Editions Rivages collection Thriller (337 p)

(et en édition de poche Rivages Noir) 

 

Commentaires

keisha le 15-01-2009 à 19:56:37
En effet, c'est un flop pour toi ! Bon, Westlake c'est peut être plus pour l'ambiance, mais il y a généralement quand même du suspense et des rebondissements.
brize le 24-09-2008 à 18:20:14
@ Liliba : Oui, tu pourras te faire ton opinion, comme ça !

@ Uncoindeblog : Ouf, tu me rassures, je n'ai pas été la seule à être déçue (même si, pour ce qui te concerne, tu ne l'étais qu'un peu) !
uncoindeblog le 24-09-2008 à 14:03:24
Ce n'est pas le Westlake que j'ai préféré. Cela fait un moment que je l'ai lu, mais peut être était-ce cette platitude que tu soulignes ou alors en comparant avec d'autres titres tel qu"Aztèques dansants" qui m'a fait éprouvé une certaine déception.
liliba le 23-09-2008 à 09:18:30
Il est dans une de mes tournantes de bouquins et passera surement donc un jour à la maison... On verra bien ce qu'il en ressortira !
brize le 23-09-2008 à 08:04:02
Peut-être... mais pas tout de suite !
Solen le 22-09-2008 à 18:16:15
J'adore Weslake, le couperet reste son meilleur, mais n'hésites pas à en tester d'autres, Le rythme n'est pas toujours au rdv, mais on passe en général un bon moment;
brize le 22-09-2008 à 11:49:55
@ Karine : Donald Westlake est un grand nom du roman policier et il y a de fortes chances que tu l'appréhendes quand même différemment de moi.

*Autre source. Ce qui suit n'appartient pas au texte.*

-- On an empty input list A raises StopIteration from the initial next(); B naturally returns "".
def Raises_combine_splitted_tags (splitted_csv_tag : List String) : Prop :=
  splitted_csv_tag = []
instance (splitted_csv_tag : List String) : Decidable (Raises_combine_splitted_tags splitted_csv_tag) := by
  unfold Raises_combine_splitted_tags; infer_instance
def pvRaiseWitness_combine_splitted_tags : List String := []
def pvRaiseWitnessOut_combine_splitted_tags : String := ""

def Spec_combine_splitted_tags (splitted_csv_tag : List String) (out : String) : Prop := out = combine_splitted_tags_alt splitted_csv_tag
instance (splitted_csv_tag : List String) (out : String) : Decidable (Spec_combine_splitted_tags splitted_csv_tag out) := by unfold Spec_combine_splitted_tags; infer_instance

-- ===== CLAIM (what is proved, stated in full; the proofs are below) =====
def Claim_equal_combine_splitted_tags : Prop := ∀ (splitted_csv_tag : List String), Dom_combine_splitted_tags splitted_csv_tag → Pre_combine_splitted_tags splitted_csv_tag → Spec_combine_splitted_tags splitted_csv_tag (combine_splitted_tags splitted_csv_tag)
def Claim_raises_combine_splitted_tags : Prop := (∀ (splitted_csv_tag : List String), Dom_combine_splitted_tags splitted_csv_tag → Raises_combine_splitted_tags splitted_csv_tag → ¬ Pre_combine_splitted_tags splitted_csv_tag) ∧ (Dom_combine_splitted_tags (pvRaiseWitness_combine_splitted_tags) ∧ Raises_combine_splitted_tags (pvRaiseWitness_combine_splitted_tags) ∧ combine_splitted_tags_alt (pvRaiseWitness_combine_splitted_tags) = pvRaiseWitnessOut_combine_splitted_tags)
-- pv_equiv track=rewrite | github.com/RamananVr/Leetcodepython | arrays/2731_movement_of_robots.py | sum_of_distances_after_queries_optimized
-- ===== SOURCE A (Python) =====
-- def sum_of_distances_after_queries_optimized(nums: list[int], s: str, d: int) -> int:
--     """
--     Optimized version using mathematical formula for sum of distances.
--     For sorted array, sum of distances = sum of (2*i - n + 1) * arr[i] for each i.
--
--     Args:
--         nums: Initial positions of robots
--         s: Direction string
--         d: Number of seconds
--
--     Returns:
--         int: Sum of distances between all pairs modulo 10^9 + 7
--
--     Time Complexity: O(n log n) - due to sorting
--     Space Complexity: O(n) - for storing final positions
--     """
--     MOD = 10**9 + 7
--     n = len(nums)
--
--     # Calculate final positions
--     final_positions = []
--     for i in range(n):
--         if s[i] == 'L':
--             final_positions.append(nums[i] - d)
--         else:
--             final_positions.append(nums[i] + d)
--
--     # Sort final positions
--     final_positions.sort()
--
--     # Use mathematical formula: for each position at index i,
--     # it contributes (2*i - n + 1) * position to the total sum
--     total_distance = 0
--     for i in range(n):
--         contribution = ((2 * i - n + 1) * final_positions[i]) % MOD
--         total_distance = (total_distance + contribution) % MOD
--
--     return total_distance
-- ===== SOURCE B (Python) =====
-- def sum_of_distances_after_queries_optimized(nums: list[int], s: str, d: int) -> int:
--     MOD = 10**9 + 7
--     rest = [x - d if c == 'L' else x + d for x, c in zip(nums, s)]
--     total = 0
--     while rest:
--         x, rest = rest[0], rest[1:]
--         total += sum(abs(x - y) for y in rest)
--     return total % MOD
-- ===== Notes on version B (the rewrite author's own statement) =====
-- stated objective: alternative
-- what changed: Drops the sort and the coefficient formula entirely: B sums |p_i - p_j| over all pairs of moved positions directly (quadratic brute force) and reduces mod once at the end.
import Mathlib
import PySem

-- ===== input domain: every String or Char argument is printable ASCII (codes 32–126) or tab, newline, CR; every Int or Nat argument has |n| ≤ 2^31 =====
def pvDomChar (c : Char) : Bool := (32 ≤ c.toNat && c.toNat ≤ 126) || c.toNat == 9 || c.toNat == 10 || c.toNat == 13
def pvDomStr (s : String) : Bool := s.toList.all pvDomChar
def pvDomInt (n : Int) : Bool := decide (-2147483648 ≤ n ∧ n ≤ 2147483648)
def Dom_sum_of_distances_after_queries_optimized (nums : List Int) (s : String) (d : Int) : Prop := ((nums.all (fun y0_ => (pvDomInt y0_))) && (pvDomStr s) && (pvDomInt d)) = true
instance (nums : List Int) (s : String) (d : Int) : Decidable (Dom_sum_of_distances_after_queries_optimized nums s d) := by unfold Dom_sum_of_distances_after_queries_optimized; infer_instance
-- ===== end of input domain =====

-- B drops A's sort + coefficient formula entirely: it sums |p_i - p_j| over all pairs of
-- moved positions directly and reduces mod once at the end (objective: alternative; B is quadratic).


-- ===== PORT A =====
-- the loop building final_positions; the `.getD ' '` default on s[i] is reached only
-- outside Pre_ (where Python raises IndexError)
def pvFinalA (nums : List Int) (s : String) (d : Int) : List Int :=
  (PySem.List.pyRange 0 (nums.length : Int)).foldl
    (fun acc i =>
      acc ++ [if (PySem.Str.pyGet? s i).getD ' ' = 'L'
              then PySem.List.pyGetD nums i 0 - d
              else PySem.List.pyGetD nums i 0 + d]) []

def sum_of_distances_after_queries_optimized (nums : List Int) (s : String) (d : Int) : Int :=
  (PySem.List.pyRange 0 (nums.length : Int)).foldl
    (fun total i =>
      PySem.Int.mod
        (total + PySem.Int.mod
          ((2 * i - (nums.length : Int) + 1) *
            PySem.List.pyGetD (PySem.List.sorted (pvFinalA nums s d) (fun x => x) false) i 0)
          (10 ^ 9 + 7))
        (10 ^ 9 + 7)) 0

-- ===== PORT B =====
-- B's while-loop: pull off the head, add its distances to every remaining element, recurse on the rest
def pvPairSum : List Int → Int
  | [] => 0
  | x :: rest => ((rest.map (fun y => |x - y|)).sum + pvPairSum rest)

def sum_of_distances_after_queries_optimized_alt (nums : List Int) (s : String) (d : Int) : Int :=
  PySem.Int.mod
    (pvPairSum ((nums.zip s.toList).map (fun p => if p.2 = 'L' then p.1 - d else p.1 + d)))
    (10 ^ 9 + 7)

-- ===== PRECONDITION & SPEC =====
-- Pre_ excludes exactly the inputs where A raises IndexError on s[i] (string shorter than nums)
def Pre_sum_of_distances_after_queries_optimized (nums : List Int) (s : String) (d : Int) : Prop :=
  nums.length ≤ s.toList.length
instance (nums : List Int) (s : String) (d : Int) : Decidable (Pre_sum_of_distances_after_queries_optimized nums s d) := by unfold Pre_sum_of_distances_after_queries_optimized; infer_instance

def pvWitness_sum_of_distances_after_queries_optimized : List Int × String × Int := ([1, 0], "RL", 2)

def Spec_sum_of_distances_after_queries_optimized (nums : List Int) (s : String) (d : Int) (out : Int) : Prop := out = sum_of_distances_after_queries_optimized_alt nums s d
instance (nums : List Int) (s : String) (d : Int) (out : Int) : Decidable (Spec_sum_of_distances_after_queries_optimized nums s d out) := by unfold Spec_sum_of_distances_after_queries_optimized; infer_instance

-- ===== CLAIM (what is proved, stated in full; the proofs are below) =====
def Claim_equal_sum_of_distances_after_queries_optimized : Prop := ∀ (nums : List Int) (s : String) (d : Int), Dom_sum_of_distances_after_queries_optimized nums s d → Pre_sum_of_distances_after_queries_optimized nums s d → Spec_sum_of_distances_after_queries_optimized nums s d (sum_of_distances_after_queries_optimized nums s d)

-- ===== LEMMAS AND PROOFS =====

-- signed sum that A's coefficient loop accumulates (with index offset j)
def pvCsum : List Int → Int → Int
  | [], _ => 0
  | x :: r, j => (j - (r.length : Int)) * x + pvCsum r (j + 1)

-- a fold that reduces mod M at every step computes (start + Σ terms) mod M
theorem pvModfold {ι : Type} (idx : List ι) (f : ι → Int) : ∀ (t : Int),
    0 ≤ t → t < 1000000007 →
    idx.foldl (fun t i => PySem.Int.mod (t + PySem.Int.mod (f i) 1000000007) 1000000007) t
      = (t + (idx.map f).sum) % 1000000007 := by
  induction idx with
  | nil => intro t h0 h1; simpa using (Int.emod_eq_of_lt h0 h1).symm
  | cons a r ih =>
    intro t h0 h1
    simp only [List.foldl_cons, List.map_cons, List.sum_cons]
    rw [PySem.Int.mod_eq_emod_of_pos (by norm_num), PySem.Int.mod_eq_emod_of_pos (by norm_num),
        ih _ (Int.emod_nonneg _ (by norm_num)) (Int.emod_lt_of_pos _ (by norm_num))]
    omega

-- A's coefficient terms sum to pvCsum
theorem pvAsum (l : List Int) : ∀ (j : Int),
    ((List.range l.length).map
      (fun (k : Nat) => (j + 2 * (k : Int) - (l.length : Int) + 1) * l.getD k 0)).sum = pvCsum l j := by
  induction l with
  | nil => intro j; simp [pvCsum]
  | cons x r ih =>
    intro j
    rw [List.length_cons, List.range_succ_eq_map]
    simp only [List.map_cons, List.sum_cons, List.map_map]
    have hmap : (List.map
        ((fun (k : Nat) => (j + 2 * (k : Int) - ((r.length + 1 : Nat) : Int) + 1) * (x :: r).getD k 0) ∘ Nat.succ)
        (List.range r.length))
        = List.map (fun (k : Nat) => ((j + 1) + 2 * (k : Int) - (r.length : Int) + 1) * r.getD k 0)
            (List.range r.length) := by
      apply List.map_congr_left
      intro k _
      simp only [Function.comp, List.getD_cons_succ, Nat.succ_eq_add_one]
      push_cast
      ring
    rw [hmap, ih (j + 1)]
    simp only [pvCsum, List.getD_cons_zero]
    push_cast
    ring

-- pvCsum is affine in the index offset
theorem pvCsum_shift (l : List Int) : ∀ (j : Int), pvCsum l j = pvCsum l 0 + j * l.sum := by
  induction l with
  | nil => intro j; simp [pvCsum]
  | cons x r ih =>
    intro j
    simp only [pvCsum, List.sum_cons, ih (j + 1)]
    rw [ih (0 + 1)]
    ring

-- the pairwise-distance sum is invariant under permutation of the list
theorem pvPairSum_perm {l l' : List Int} (h : l.Perm l') : pvPairSum l = pvPairSum l' := by
  induction h with
  | nil => rfl
  | cons x h ih =>
    simp only [pvPairSum, ih, (h.map (fun y => |x - y|)).sum_eq]
  | swap x y r =>
    simp only [pvPairSum, List.map_cons, List.sum_cons, abs_sub_comm x y]
    ring
  | trans _ _ ih1 ih2 => exact ih1.trans ih2

theorem pvSumMapSub (r : List Int) (x : Int) :
    (r.map (fun y => y - x)).sum = r.sum - (r.length : Int) * x := by
  induction r with
  | nil => simp
  | cons a t ih => simp only [List.map_cons, List.sum_cons, List.length_cons, ih]; push_cast; ring

-- on a nondecreasing list the pairwise-distance sum equals A's coefficient sum
theorem pvPairSum_sorted (l : List Int) (h : l.Pairwise (· ≤ ·)) :
    pvPairSum l = pvCsum l 0 := by
  induction l with
  | nil => rfl
  | cons x r ih =>
    have hx : ∀ y ∈ r, x ≤ y := (List.pairwise_cons.mp h).1
    have hr := (List.pairwise_cons.mp h).2
    have habs : r.map (fun y => |x - y|) = r.map (fun y => y - x) := by
      apply List.map_congr_left
      intro y hy
      have := hx y hy
      rw [abs_sub_comm, abs_of_nonneg (by omega)]
    simp only [pvPairSum, pvCsum, habs, pvSumMapSub, ih hr]
    rw [pvCsum_shift r (0 + 1)]
    ring

-- under Pre_, A's final_positions list equals B's zip-built list
theorem pvBuild_eq (nums : List Int) (cs : List Char) (d : Int) (h : nums.length ≤ cs.length) :
    (List.range nums.length).map
      (fun k => if (cs[k]?).getD ' ' = 'L' then nums.getD k 0 - d else nums.getD k 0 + d)
      = (nums.zip cs).map (fun p => if p.2 = 'L' then p.1 - d else p.1 + d) := by
  induction nums generalizing cs with
  | nil => simp
  | cons x r ih =>
    cases cs with
    | nil => simp at h
    | cons c cs' =>
      rw [List.length_cons, List.range_succ_eq_map, List.map_cons, List.map_map,
          List.zip_cons_cons, List.map_cons, ← ih cs' (by simpa using h)]
      simp [Function.comp]

theorem pvFinalA_eq (nums : List Int) (s : String) (d : Int)
    (h : nums.length ≤ s.toList.length) :
    pvFinalA nums s d
      = (nums.zip s.toList).map (fun p => if p.2 = 'L' then p.1 - d else p.1 + d) := by
  unfold pvFinalA
  rw [PySem.List.pyRange_zero_natCast, List.foldl_map,
      PySem.List.foldl_append_singleton_eq_map, List.nil_append]
  refine Eq.trans (List.map_congr_left ?_) (pvBuild_eq nums s.toList d h)
  intro k _
  simp

-- ===== VERDICT (by name: the statement is the Claim_ definition above) =====
theorem sum_of_distances_after_queries_optimized_spec : Claim_equal_sum_of_distances_after_queries_optimized := by
  intro nums s d _ hpre
  unfold Spec_sum_of_distances_after_queries_optimized
  unfold sum_of_distances_after_queries_optimized sum_of_distances_after_queries_optimized_alt
  have hM : (10 : Int) ^ 9 + 7 = 1000000007 := by norm_num
  rw [hM]
  set arr := PySem.List.sorted (pvFinalA nums s d) (fun x => x) false with harr
  have hlen : arr.length = nums.length := by
    rw [harr, PySem.List.length_sorted]
    unfold pvFinalA
    rw [PySem.List.pyRange_zero_natCast, List.foldl_map,
        PySem.List.foldl_append_singleton_eq_map, List.nil_append, List.length_map,
        List.length_range]
  -- A side: fold with per-step mod = (Σ coefficient terms) % M = pvCsum arr 0 % M
  rw [PySem.List.pyRange_zero_natCast, List.foldl_map,
      pvModfold (List.range nums.length)
        (fun k => (2 * (k : Int) - (nums.length : Int) + 1) * PySem.List.pyGetD arr (k : Int) 0)
        0 (le_refl 0) (by norm_num)]
  have hterms : (List.map
      (fun (k : Nat) => (2 * (k : Int) - (nums.length : Int) + 1) * PySem.List.pyGetD arr (k : Int) 0)
      (List.range nums.length)).sum = pvCsum arr 0 := by
    rw [← pvAsum arr 0, ← hlen]
    apply congrArg
    apply List.map_congr_left
    intro k _
    rw [PySem.List.pyGetD_natCast]
    ring_nf
  rw [hterms]
  -- B side: pairwise sum over the unsorted list = pairwise sum over arr = pvCsum arr 0
  have hB : pvPairSum ((nums.zip s.toList).map (fun p => if p.2 = 'L' then p.1 - d else p.1 + d))
      = pvCsum arr 0 := by
    rw [← pvFinalA_eq nums s d hpre,
        pvPairSum_perm (PySem.List.sorted_perm (pvFinalA nums s d) (fun x => x) false).symm,
        ← harr, pvPairSum_sorted arr (PySem.List.sorted_pairwise (pvFinalA nums s d) (fun x => x))]
  rw [hB, PySem.Int.mod_eq_emod_of_pos (by norm_num)]
  ring_nf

@ Amanda : Tu as raison, il faudrait que je voie si le côté humoristique de l'auteur me séduit davantage que son côté obscur !
amandameyre le 21-09-2008 à 13:22:17
oui, il n'y a pas de suspens au sens propre du terme, tout est dans la noirceur des personnages.


Je te conseille d'essayer aussi avec Jimmy the Kid, qui est tout à fait drôle Sourire
Karine :) le 20-09-2008 à 13:00:24
Je l'avais noté chez Cuné et Amanda, celui-là... je le garde noté mais un avis plus mitigé va remettre mes attentes à la bonne place!!